Whenever a line below includes the word "over", copy that line.

┌─ THE INPUT

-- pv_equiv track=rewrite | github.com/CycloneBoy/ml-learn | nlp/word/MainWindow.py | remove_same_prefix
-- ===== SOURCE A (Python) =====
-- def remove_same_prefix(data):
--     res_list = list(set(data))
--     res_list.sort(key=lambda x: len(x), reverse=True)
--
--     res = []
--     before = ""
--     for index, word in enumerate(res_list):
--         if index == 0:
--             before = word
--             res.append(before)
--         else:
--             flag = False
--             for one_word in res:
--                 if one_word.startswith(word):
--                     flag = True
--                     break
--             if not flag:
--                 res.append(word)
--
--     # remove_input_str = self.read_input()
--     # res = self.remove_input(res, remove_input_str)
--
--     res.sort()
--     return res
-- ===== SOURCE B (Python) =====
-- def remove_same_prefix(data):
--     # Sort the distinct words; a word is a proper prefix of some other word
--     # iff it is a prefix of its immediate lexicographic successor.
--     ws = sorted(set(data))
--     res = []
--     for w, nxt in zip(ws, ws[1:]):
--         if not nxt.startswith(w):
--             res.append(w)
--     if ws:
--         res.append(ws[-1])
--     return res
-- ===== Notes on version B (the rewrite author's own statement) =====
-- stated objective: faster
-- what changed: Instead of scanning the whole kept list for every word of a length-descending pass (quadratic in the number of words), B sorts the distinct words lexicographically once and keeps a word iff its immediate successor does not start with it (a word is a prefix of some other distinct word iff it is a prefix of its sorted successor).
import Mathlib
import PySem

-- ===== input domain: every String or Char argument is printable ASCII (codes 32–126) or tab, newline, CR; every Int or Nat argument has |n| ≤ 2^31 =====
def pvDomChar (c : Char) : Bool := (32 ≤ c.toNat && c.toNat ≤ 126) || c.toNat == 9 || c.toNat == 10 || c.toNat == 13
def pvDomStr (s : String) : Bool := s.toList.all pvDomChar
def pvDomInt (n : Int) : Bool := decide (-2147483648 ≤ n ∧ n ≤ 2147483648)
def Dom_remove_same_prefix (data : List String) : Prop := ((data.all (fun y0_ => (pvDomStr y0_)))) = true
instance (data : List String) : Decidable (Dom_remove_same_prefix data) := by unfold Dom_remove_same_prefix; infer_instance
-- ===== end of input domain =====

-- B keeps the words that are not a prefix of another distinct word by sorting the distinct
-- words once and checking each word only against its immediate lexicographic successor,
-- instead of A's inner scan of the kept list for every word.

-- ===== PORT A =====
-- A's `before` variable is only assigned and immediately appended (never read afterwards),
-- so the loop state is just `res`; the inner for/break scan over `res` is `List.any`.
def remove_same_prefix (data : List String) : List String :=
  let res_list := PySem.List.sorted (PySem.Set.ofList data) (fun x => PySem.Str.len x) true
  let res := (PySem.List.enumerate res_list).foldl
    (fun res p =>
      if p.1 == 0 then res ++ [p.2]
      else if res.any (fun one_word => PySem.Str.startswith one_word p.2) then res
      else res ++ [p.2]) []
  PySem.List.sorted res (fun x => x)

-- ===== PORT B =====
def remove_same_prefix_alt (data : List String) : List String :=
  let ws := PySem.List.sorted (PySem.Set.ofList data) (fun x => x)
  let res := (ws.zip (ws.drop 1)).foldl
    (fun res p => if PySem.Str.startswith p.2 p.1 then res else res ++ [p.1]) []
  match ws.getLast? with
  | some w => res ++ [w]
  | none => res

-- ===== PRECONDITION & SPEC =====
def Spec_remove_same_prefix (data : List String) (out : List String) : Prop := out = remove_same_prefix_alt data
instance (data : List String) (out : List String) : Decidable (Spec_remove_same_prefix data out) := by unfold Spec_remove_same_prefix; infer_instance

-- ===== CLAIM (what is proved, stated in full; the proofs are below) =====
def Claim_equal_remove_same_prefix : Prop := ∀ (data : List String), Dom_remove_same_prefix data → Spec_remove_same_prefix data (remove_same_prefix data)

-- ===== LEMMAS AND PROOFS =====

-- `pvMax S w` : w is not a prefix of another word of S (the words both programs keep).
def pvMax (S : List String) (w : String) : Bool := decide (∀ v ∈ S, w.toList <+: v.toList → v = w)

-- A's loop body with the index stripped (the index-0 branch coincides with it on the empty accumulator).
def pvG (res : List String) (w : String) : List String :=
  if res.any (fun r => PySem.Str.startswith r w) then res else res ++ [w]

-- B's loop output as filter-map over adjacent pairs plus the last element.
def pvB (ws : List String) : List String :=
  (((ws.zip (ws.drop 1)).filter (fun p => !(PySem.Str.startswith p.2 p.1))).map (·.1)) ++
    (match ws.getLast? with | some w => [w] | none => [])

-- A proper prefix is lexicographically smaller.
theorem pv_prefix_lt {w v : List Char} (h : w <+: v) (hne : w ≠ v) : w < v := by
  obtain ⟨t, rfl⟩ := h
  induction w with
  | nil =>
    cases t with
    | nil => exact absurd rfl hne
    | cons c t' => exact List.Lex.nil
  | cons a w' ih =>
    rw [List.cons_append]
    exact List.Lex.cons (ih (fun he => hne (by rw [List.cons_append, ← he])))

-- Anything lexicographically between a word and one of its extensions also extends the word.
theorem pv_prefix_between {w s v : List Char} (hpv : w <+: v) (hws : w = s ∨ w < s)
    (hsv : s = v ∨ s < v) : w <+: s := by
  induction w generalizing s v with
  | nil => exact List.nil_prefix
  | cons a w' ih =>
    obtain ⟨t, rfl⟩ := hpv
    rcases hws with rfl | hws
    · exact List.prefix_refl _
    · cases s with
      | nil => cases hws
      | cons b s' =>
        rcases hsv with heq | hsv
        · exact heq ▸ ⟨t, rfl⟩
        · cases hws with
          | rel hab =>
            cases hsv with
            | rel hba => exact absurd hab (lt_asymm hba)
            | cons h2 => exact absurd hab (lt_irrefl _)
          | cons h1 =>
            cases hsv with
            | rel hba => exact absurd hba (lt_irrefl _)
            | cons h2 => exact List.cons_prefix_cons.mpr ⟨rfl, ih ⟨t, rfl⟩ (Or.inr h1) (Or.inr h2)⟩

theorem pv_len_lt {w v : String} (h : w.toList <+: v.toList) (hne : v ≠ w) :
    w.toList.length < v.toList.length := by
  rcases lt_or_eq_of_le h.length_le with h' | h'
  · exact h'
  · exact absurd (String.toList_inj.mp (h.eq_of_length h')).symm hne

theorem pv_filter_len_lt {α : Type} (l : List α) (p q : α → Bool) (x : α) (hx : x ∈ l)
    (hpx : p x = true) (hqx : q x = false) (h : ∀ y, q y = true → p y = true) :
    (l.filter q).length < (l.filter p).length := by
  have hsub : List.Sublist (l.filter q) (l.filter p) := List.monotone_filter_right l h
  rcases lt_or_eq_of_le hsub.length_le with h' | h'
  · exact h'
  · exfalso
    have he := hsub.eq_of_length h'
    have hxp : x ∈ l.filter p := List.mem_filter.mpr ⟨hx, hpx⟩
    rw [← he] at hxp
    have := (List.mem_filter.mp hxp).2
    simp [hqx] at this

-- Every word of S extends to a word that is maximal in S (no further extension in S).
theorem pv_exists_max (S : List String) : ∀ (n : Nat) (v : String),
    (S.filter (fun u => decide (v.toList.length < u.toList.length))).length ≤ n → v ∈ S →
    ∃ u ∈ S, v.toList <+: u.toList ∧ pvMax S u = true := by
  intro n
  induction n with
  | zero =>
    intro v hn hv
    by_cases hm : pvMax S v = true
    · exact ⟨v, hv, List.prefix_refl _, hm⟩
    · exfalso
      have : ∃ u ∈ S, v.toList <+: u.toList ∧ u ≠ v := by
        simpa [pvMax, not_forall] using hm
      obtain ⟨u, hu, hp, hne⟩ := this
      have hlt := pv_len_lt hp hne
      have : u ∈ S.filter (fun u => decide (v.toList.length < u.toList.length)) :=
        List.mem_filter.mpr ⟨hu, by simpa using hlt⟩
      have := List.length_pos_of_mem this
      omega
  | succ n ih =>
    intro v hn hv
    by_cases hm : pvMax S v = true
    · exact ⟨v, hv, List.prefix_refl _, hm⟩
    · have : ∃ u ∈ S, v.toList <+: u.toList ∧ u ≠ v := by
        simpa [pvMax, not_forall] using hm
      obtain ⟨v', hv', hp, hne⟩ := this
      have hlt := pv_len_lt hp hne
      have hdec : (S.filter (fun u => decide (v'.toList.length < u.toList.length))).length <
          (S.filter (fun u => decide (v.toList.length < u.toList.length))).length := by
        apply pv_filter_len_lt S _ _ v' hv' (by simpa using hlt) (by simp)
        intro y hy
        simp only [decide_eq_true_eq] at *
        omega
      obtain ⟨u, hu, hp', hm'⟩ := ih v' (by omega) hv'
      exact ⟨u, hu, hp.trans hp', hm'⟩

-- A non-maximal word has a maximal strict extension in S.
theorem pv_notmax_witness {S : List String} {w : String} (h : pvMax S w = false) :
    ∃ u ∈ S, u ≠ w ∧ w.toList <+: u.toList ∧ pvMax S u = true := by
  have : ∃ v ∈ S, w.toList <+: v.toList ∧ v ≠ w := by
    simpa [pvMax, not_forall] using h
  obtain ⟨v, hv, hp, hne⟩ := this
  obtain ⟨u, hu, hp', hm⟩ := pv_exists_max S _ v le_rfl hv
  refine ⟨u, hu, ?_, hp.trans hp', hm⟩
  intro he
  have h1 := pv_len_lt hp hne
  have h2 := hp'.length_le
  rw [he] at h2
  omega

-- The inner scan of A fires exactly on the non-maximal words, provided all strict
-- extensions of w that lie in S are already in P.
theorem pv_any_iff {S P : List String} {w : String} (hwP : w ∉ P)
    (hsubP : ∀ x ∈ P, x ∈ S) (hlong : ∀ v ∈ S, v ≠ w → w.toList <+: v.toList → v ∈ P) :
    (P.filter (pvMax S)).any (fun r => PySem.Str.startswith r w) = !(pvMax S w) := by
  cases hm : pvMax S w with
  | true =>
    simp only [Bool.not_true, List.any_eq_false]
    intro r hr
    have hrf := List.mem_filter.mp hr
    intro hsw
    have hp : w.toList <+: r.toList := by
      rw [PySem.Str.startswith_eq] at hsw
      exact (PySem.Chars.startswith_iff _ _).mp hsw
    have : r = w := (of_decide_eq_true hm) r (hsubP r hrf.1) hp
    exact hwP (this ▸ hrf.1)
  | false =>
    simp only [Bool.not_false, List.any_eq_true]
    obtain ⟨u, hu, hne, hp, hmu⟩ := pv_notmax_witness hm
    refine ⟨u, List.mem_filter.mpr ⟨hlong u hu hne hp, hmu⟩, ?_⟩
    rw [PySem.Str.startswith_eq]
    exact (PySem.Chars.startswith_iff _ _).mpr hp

└─

TASK SOLUTION -
-- so the loop state is just `res`; the inner for/break scan over `res` is `List.any`.
-- B's loop output as filter-map over adjacent pairs plus the last element.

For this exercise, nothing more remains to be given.